Universal Health Care
Sep. 22nd, 2005 02:04 pmStarbucks spent more last year on health care for its employees than it did for the raw materials to brew coffee.
This is just insane. We need universal health care.
This is just insane. We need universal health care.
(no subject)
Date: 2005-09-22 07:31 pm (UTC)(no subject)
Date: 2005-09-22 07:32 pm (UTC)But we need a carefully developed plan that is NOT designed by politicians without medical input (or we'll be lucky to get something even approaching the level of medicaid), and that is neither designed nor implemented by the National Institute of Health (who don't know how to manage their money for beans).
(no subject)
Date: 2005-09-22 09:36 pm (UTC)It was a basic mistake to tie health care to employment in the first place -- but it was done as a way to get around wage controls, and still compete for the best employees. Which never got backed away from.
I'm not sure I want to make health care a government monopoly; that makes every medical decision a political decision.

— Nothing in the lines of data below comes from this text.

-- pv_equiv track=rewrite | github.com/charlottenguyen/STRFinder | create_repeat_specs.py | generate_all_motifs
-- ===== SOURCE A (Python) =====
-- def generate_all_motifs(input_motif):
--     base_to_number_dictionary = {"A": 1, "C" :2, "T": 3, "G": 4}
--     numeric_motif = [base_to_number_dictionary[letter] for letter in input_motif]
--     original_motifs = []
--     rev_comp_motifs = []
--     offset_vector = [offset for offset in range(1,(len(numeric_motif)+1))]
--     #k represents offset value
--     k = 0
--     while k < len(numeric_motif):
--         #Generate offset vector for given offset
--         offset_vector = [((x-1 + (len(numeric_motif)-1)) % (len(numeric_motif))+1)
--                          for x in offset_vector]
--         #Add new motif to list of motifs
--         original_motifs.append([numeric_motif[val_off-1] for val_off in offset_vector])
--         k += 1
--     comp_motifs = [[x + 2 if x<3 else x - 2 for x in m] for m in original_motifs]
--     rev_comp_motifs = [motif_to_flip[::-1] for motif_to_flip in comp_motifs]
--     original_motifs.extend(rev_comp_motifs)
--     trans_motif_back = [[list(base_to_number_dictionary.keys())[list(base_to_number_dictionary.values()).index(x)]
--                          for x in motif] for motif in original_motifs]
--     motif_strings = [''.join(motif) for motif in trans_motif_back]
--     return motif_strings
-- ===== SOURCE B (Python) =====
-- def generate_all_motifs(input_motif):
--     comp = {"A": "T", "C": "G", "T": "A", "G": "C"}
--     n = len(input_motif)
--     rotations = [input_motif[j:] + input_motif[:j] for j in range(n - 1, -1, -1)]
--     rev_comps = [''.join(comp[b] for b in rot)[::-1] for rot in rotations]
--     return rotations + rev_comps
-- ===== Notes on version B (the rewrite author's own statement) =====
-- stated objective: simpler
-- what changed: B works directly on the string: rotations by slicing (s[j:]+s[:j]) and reverse complements via a base->complement character map, replacing A's numeric encoding, offset-vector while loop, arithmetic complement and decode-via-list(keys)/values().index pipeline.
import Mathlib
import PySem

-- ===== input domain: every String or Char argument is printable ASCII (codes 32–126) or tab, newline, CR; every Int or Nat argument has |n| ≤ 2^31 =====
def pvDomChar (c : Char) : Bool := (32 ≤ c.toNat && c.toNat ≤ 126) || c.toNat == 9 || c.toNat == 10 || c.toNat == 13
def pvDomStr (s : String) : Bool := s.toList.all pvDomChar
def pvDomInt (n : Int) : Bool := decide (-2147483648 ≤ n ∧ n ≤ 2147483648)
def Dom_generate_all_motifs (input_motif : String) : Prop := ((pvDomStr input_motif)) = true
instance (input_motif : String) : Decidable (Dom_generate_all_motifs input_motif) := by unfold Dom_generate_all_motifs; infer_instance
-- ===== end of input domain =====

-- B replaces A's numeric-encoding/offset-vector pipeline by direct string slicing and a
-- base-complement character map (objective: simpler).

-- ===== PORT A =====
def pvBaseDict : PySem.Dict Char Int :=
  PySem.Dict.ofList [('A', 1), ('C', 2), ('T', 3), ('G', 4)]

-- base_to_number_dictionary[letter]; a missing key is a KeyError, excluded by Pre_ (default never read there)
def pvNum (c : Char) : Int := pvBaseDict.getD c 0

-- x + 2 if x < 3 else x - 2
def pvCompInt (x : Int) : Int := if x < 3 then x + 2 else x - 2

-- list(base_to_number_dictionary.keys())[list(base_to_number_dictionary.values()).index(x)];
-- under Pre_ every x here is 1..4, so .index never raises and the defaults are never read
def pvTransBack (x : Int) : Char :=
  PySem.List.pyGetD pvBaseDict.keys ((((PySem.List.index? pvBaseDict.values x).getD 0 : Nat) : Int)) ' '

-- the while loop: k counts up, offset_vector is re-mapped, motifs are appended
def pvALoop (numeric : List Int) (k : Nat) (offset : List Int) (acc : List (List Int)) :
    List (List Int) :=
  if k < numeric.length then
    let offset' := offset.map (fun x =>
      PySem.Int.mod (x - 1 + ((numeric.length : Int) - 1)) (numeric.length : Int) + 1)
    let motif := offset'.map (fun v => PySem.List.pyGetD numeric (v - 1) 0)
    pvALoop numeric (k + 1) offset' (acc ++ [motif])
  else acc
termination_by numeric.length - k

def generate_all_motifs (input_motif : String) : List String :=
  let numeric := input_motif.toList.map pvNum
  let original_motifs :=
    pvALoop numeric 0 (PySem.List.pyRange 1 ((numeric.length : Int) + 1) 1) []
  let comp_motifs := original_motifs.map (fun m => m.map pvCompInt)
  let rev_comp_motifs := comp_motifs.map (fun m => m.reverse)   -- m[::-1]
  let all_motifs := original_motifs ++ rev_comp_motifs
  let trans_motif_back := all_motifs.map (fun m => m.map pvTransBack)
  trans_motif_back.map (fun m => String.ofList m)                   -- ''.join

-- ===== PORT B =====
def pvCompDict : PySem.Dict Char Char :=
  PySem.Dict.ofList [('A', 'T'), ('C', 'G'), ('T', 'A'), ('G', 'C')]

-- comp[b]; a missing key is a KeyError, excluded by Pre_ (default never read there)
def pvCompChar (b : Char) : Char := pvCompDict.getD b ' '

def generate_all_motifs_alt (input_motif : String) : List String :=
  let cs := input_motif.toList
  let n : Int := cs.length
  let rotations := (PySem.List.pyRange (n - 1) (-1) (-1)).map (fun j =>
    String.ofList (PySem.List.slice cs (some j) none ++ PySem.List.slice cs none (some j)))
  let rev_comps := rotations.map (fun rot =>
    String.ofList ((rot.toList.map pvCompChar).reverse))               -- ''.join(...)[::-1]
  rotations ++ rev_comps

-- ===== PRECONDITION & SPEC =====
-- Pre_ excludes exactly the inputs with a letter outside {A,C,T,G}, on which A raises KeyError
-- (B raises KeyError there too).
def Pre_generate_all_motifs (input_motif : String) : Prop :=
  (input_motif.toList.all (fun c => c == 'A' || c == 'C' || c == 'T' || c == 'G')) = true
instance (input_motif : String) : Decidable (Pre_generate_all_motifs input_motif) := by
  unfold Pre_generate_all_motifs; infer_instance

def pvWitness_generate_all_motifs : String := "ACGT"

def Spec_generate_all_motifs (input_motif : String) (out : List String) : Prop :=
  out = generate_all_motifs_alt input_motif
instance (input_motif : String) (out : List String) :
    Decidable (Spec_generate_all_motifs input_motif out) := by
  unfold Spec_generate_all_motifs; infer_instance

-- ===== CLAIM (what is proved, stated in full; the proofs are below) =====
def Claim_equal_generate_all_motifs : Prop :=
  ∀ (input_motif : String), Dom_generate_all_motifs input_motif →
    Pre_generate_all_motifs input_motif →
    Spec_generate_all_motifs input_motif (generate_all_motifs input_motif)

-- ===== LEMMAS AND PROOFS =====

-- offset_vector at entry to iteration k
def pvOffsetAt (n k : Nat) : List Int :=
  (List.range n).map (fun (p : Nat) => PySem.Int.mod ((p : Int) - k) n + 1)

-- the motif appended at iteration k
def pvMotifAt (l : List Int) (k : Nat) : List Int :=
  (List.range l.length).map (fun (p : Nat) =>
    PySem.List.pyGetD l (PySem.Int.mod ((p : Int) - (k + 1)) l.length) 0)

lemma pv_offset_init (n : Nat) :
    PySem.List.pyRange 1 ((n : Int) + 1) 1 = pvOffsetAt n 0 := by
  rw [PySem.List.pyRange_one]
  unfold pvOffsetAt
  have : ((n : Int) + 1 - 1).toNat = n := by omega
  rw [this]
  apply List.map_congr_left
  intro p hp
  rw [List.mem_range] at hp
  rw [PySem.Int.mod_eq_emod_of_pos (by omega : (0:Int) < n)]
  rw [Int.emod_eq_of_lt (by omega) (by omega)]
  omega

lemma pv_offset_step (n k : Nat) (hn : 0 < n) :
    (pvOffsetAt n k).map (fun x =>
      PySem.Int.mod (x - 1 + ((n : Int) - 1)) (n : Int) + 1) = pvOffsetAt n (k + 1) := by
  unfold pvOffsetAt
  rw [List.map_map]
  apply List.map_congr_left
  intro p hp
  rw [List.mem_range] at hp
  simp only [Function.comp]
  rw [PySem.Int.mod_eq_emod_of_pos (by omega : (0:Int) < n),
      PySem.Int.mod_eq_emod_of_pos (by omega : (0:Int) < n)]
  have h1 : ((p:Int) - k) % n + 1 - 1 + ((n:Int) - 1) = ((p:Int) - k) % n + ((n:Int) - 1) := by ring
  rw [h1, Int.emod_add_emod]
  have h2 : (p:Int) - k + ((n:Int) - 1) = ((p:Int) - (k+1)) + n := by push_cast; ring
  rw [h2, Int.add_emod_right,
      PySem.Int.mod_eq_emod_of_pos (by omega : (0:Int) < n)]
  push_cast
  ring_nf

lemma pv_motif_of_offset (l : List Int) (k : Nat) :
    (pvOffsetAt l.length (k+1)).map (fun v => PySem.List.pyGetD l (v - 1) 0)
      = pvMotifAt l k := by
  unfold pvOffsetAt pvMotifAt
  rw [List.map_map]
  apply List.map_congr_left
  intro p _
  simp only [Function.comp]
  congr 1
  push_cast
  ring

lemma pvALoop_spec (numeric : List Int) (k : Nat) (acc : List (List Int)) :
    pvALoop numeric k (pvOffsetAt numeric.length k) acc
      = acc ++ (List.range (numeric.length - k)).map (fun i => pvMotifAt numeric (k + i)) := by
  by_cases h : k < numeric.length
  · rw [pvALoop]
    simp only [h, if_true]
    rw [pv_offset_step _ _ (by omega), pv_motif_of_offset]
    rw [pvALoop_spec numeric (k+1) (acc ++ [pvMotifAt numeric k])]
    have hr : numeric.length - k = (numeric.length - (k+1)) + 1 := by omega
    rw [hr, List.range_succ_eq_map]
    simp only [List.map_cons, List.map_map, List.append_assoc, List.singleton_append,
      Nat.add_zero]
    congr 1
    congr 1
    apply List.map_congr_left
    intro i _
    simp only [Function.comp]
    congr 1
    omega
  · rw [pvALoop]
    simp only [h, if_false]
    have : numeric.length - k = 0 := by omega
    rw [this]
    simp
termination_by numeric.length - k

lemma pv_rot_index {α : Type} (l : List α) (d : Nat) (hd : d < l.length) (d0 : α) :
    (List.range l.length).map (fun p => l.getD ((p + d) % l.length) d0)
      = l.drop d ++ l.take d := by
  have hn : 0 < l.length := by omega
  apply List.ext_getElem
  · simp; omega
  · intro i h1 h2
    simp only [List.getElem_map, List.getElem_range]
    have hi : i < l.length := by simpa using h1
    rw [List.getD_eq_getElem l d0 (Nat.mod_lt _ hn)]
    rcases Nat.lt_or_ge i (l.length - d) with hc | hc
    · rw [List.getElem_append_left (by simp; omega)]
      rw [List.getElem_drop]
      congr 1
      rw [Nat.mod_eq_of_lt (by omega)]
      omega
    · rw [List.getElem_append_right (by simp; omega)]
      rw [List.getElem_take]
      have hidx : (i + d) % l.length = i - (l.drop d).length := by
        rw [Nat.mod_eq_sub_mod (by omega), Nat.mod_eq_of_lt (by omega)]
        simp only [List.length_drop]
        omega
      simp only [hidx]

lemma pv_motifAt_eq_rot (l : List Int) (k : Nat) (hk : k < l.length) :
    pvMotifAt l k = l.drop (l.length - 1 - k) ++ l.take (l.length - 1 - k) := by
  have hn : 0 < l.length := by omega
  rw [← pv_rot_index l (l.length - 1 - k) (by omega) 0]
  unfold pvMotifAt
  apply List.map_congr_left
  intro p hp
  rw [List.mem_range] at hp
  have hmod : PySem.Int.mod ((p : Int) - (k + 1)) l.length
      = (((p + (l.length - 1 - k)) % l.length : Nat) : Int) := by
    rw [PySem.Int.mod_eq_emod_of_pos (by omega : (0:Int) < l.length)]
    have h2 : (p : Int) - (k + 1) = ((p + (l.length - 1 - k) : Nat) : Int) - l.length := by
      push_cast [Nat.sub_sub]; omega
    rw [h2, Int.sub_emod_right]
    norm_cast
  rw [hmod, PySem.List.pyGetD_natCast]

lemma pv_trans_num (c : Char) (h : c = 'A' ∨ c = 'C' ∨ c = 'T' ∨ c = 'G') :
    pvTransBack (pvNum c) = c := by
  rcases h with h | h | h | h <;> subst h <;> decide

lemma pv_trans_comp_num (c : Char) (h : c = 'A' ∨ c = 'C' ∨ c = 'T' ∨ c = 'G') :
    pvTransBack (pvCompInt (pvNum c)) = pvCompChar c := by
  rcases h with h | h | h | h <;> subst h <;> decide


lemma pv_map_trans (r : List Char) (h : ∀ c ∈ r, c = 'A' ∨ c = 'C' ∨ c = 'T' ∨ c = 'G') :
    (r.map pvNum).map pvTransBack = r := by
  rw [List.map_map]
  have := List.map_congr_left (l := r) (f := pvTransBack ∘ pvNum) (g := id)
    (fun c hc => pv_trans_num c (h c hc))
  simpa using this

lemma pv_map_transC (r : List Char) (h : ∀ c ∈ r, c = 'A' ∨ c = 'C' ∨ c = 'T' ∨ c = 'G') :
    ((r.map pvNum).map pvCompInt).map pvTransBack = r.map pvCompChar := by
  simp only [List.map_map]
  apply List.map_congr_left
  intro c hc
  exact pv_trans_comp_num c (h c hc)

-- ===== VERDICT (by name: the statement is the Claim_ definition above) =====
theorem generate_all_motifs_spec : Claim_equal_generate_all_motifs := by
  intro s _ hPre0
  unfold Pre_generate_all_motifs at hPre0
  rw [List.all_eq_true] at hPre0
  have hPre : ∀ c ∈ s.toList, c = 'A' ∨ c = 'C' ∨ c = 'T' ∨ c = 'G' := by
    intro c hc
    have := hPre0 c hc
    simp only [Bool.or_eq_true, beq_iff_eq] at this
    tauto
  have hmemrot : ∀ d : Nat, ∀ c ∈ s.toList.drop d ++ s.toList.take d,
      c = 'A' ∨ c = 'C' ∨ c = 'T' ∨ c = 'G' := by
    intro d c hc
    rcases List.mem_append.1 hc with h | h
    · exact hPre c (List.mem_of_mem_drop h)
    · exact hPre c (List.mem_of_mem_take h)
  unfold Spec_generate_all_motifs generate_all_motifs generate_all_motifs_alt
  simp only [List.length_map, List.map_map]
  rw [pv_offset_init]
  have hloop : pvALoop (List.map pvNum s.toList) 0 (pvOffsetAt s.toList.length 0) []
      = (List.range s.toList.length).map (fun i => pvMotifAt (List.map pvNum s.toList) i) := by
    have h := pvALoop_spec (List.map pvNum s.toList) 0 []
    simpa using h
  rw [hloop]
  rw [PySem.List.pyRange_neg_one]
  have hnn : ((s.toList.length : Int) - 1 - (-1)).toNat = s.toList.length := by omega
  rw [hnn]
  simp only [List.map_append, List.map_map]
  refine congrArg₂ (fun (a b : List String) => a ++ b) ?_ ?_
  · apply List.map_congr_left
    intro k hk
    rw [List.mem_range] at hk
    simp only [Function.comp]
    have hd : ((s.toList.length : Int) - 1 - k) = ((s.toList.length - 1 - k : Nat) : Int) := by
      omega
    rw [hd, PySem.List.slice_from_natCast, PySem.List.slice_to_natCast]
    rw [pv_motifAt_eq_rot _ k (by simpa using hk)]
    simp only [List.length_map]
    rw [← List.map_drop, ← List.map_take, ← List.map_append, pv_map_trans _ (hmemrot _)]
  · apply List.map_congr_left
    intro k hk
    rw [List.mem_range] at hk
    simp only [Function.comp]
    have hd : ((s.toList.length : Int) - 1 - k) = ((s.toList.length - 1 - k : Nat) : Int) := by
      omega
    rw [hd, PySem.List.slice_from_natCast, PySem.List.slice_to_natCast]
    simp only [String.toList_ofList]
    rw [pv_motifAt_eq_rot _ k (by simpa using hk)]
    simp only [List.length_map]
    rw [← List.map_drop, ← List.map_take, ← List.map_append]
    rw [List.map_reverse]
    rw [pv_map_transC _ (hmemrot _)]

I'm a lot clearer on what I *don't* like than what I *do* like here, though.
The first step I know I want to see (this won't "solve" the "whole problem") is to get rid of the cherry-picking in insurance rating. I'd do this by one simple insurance regulation -- that any policy you offer to somebody in your service area, you offer to *anybody* in your service area. So they can compete, employers can negotiate for deals they like -- and everybody can get insurance at those rates. (I think I'd also require that their service area be drawn along existing county boundaries, to avoid most opportunities to red-line poor neighborhoods.) Insurance is about pooling risk. Health insurance has especially high risks in the worst cases, and needs the biggest pools for it to make sense. This simply keeps insurance companies on that track.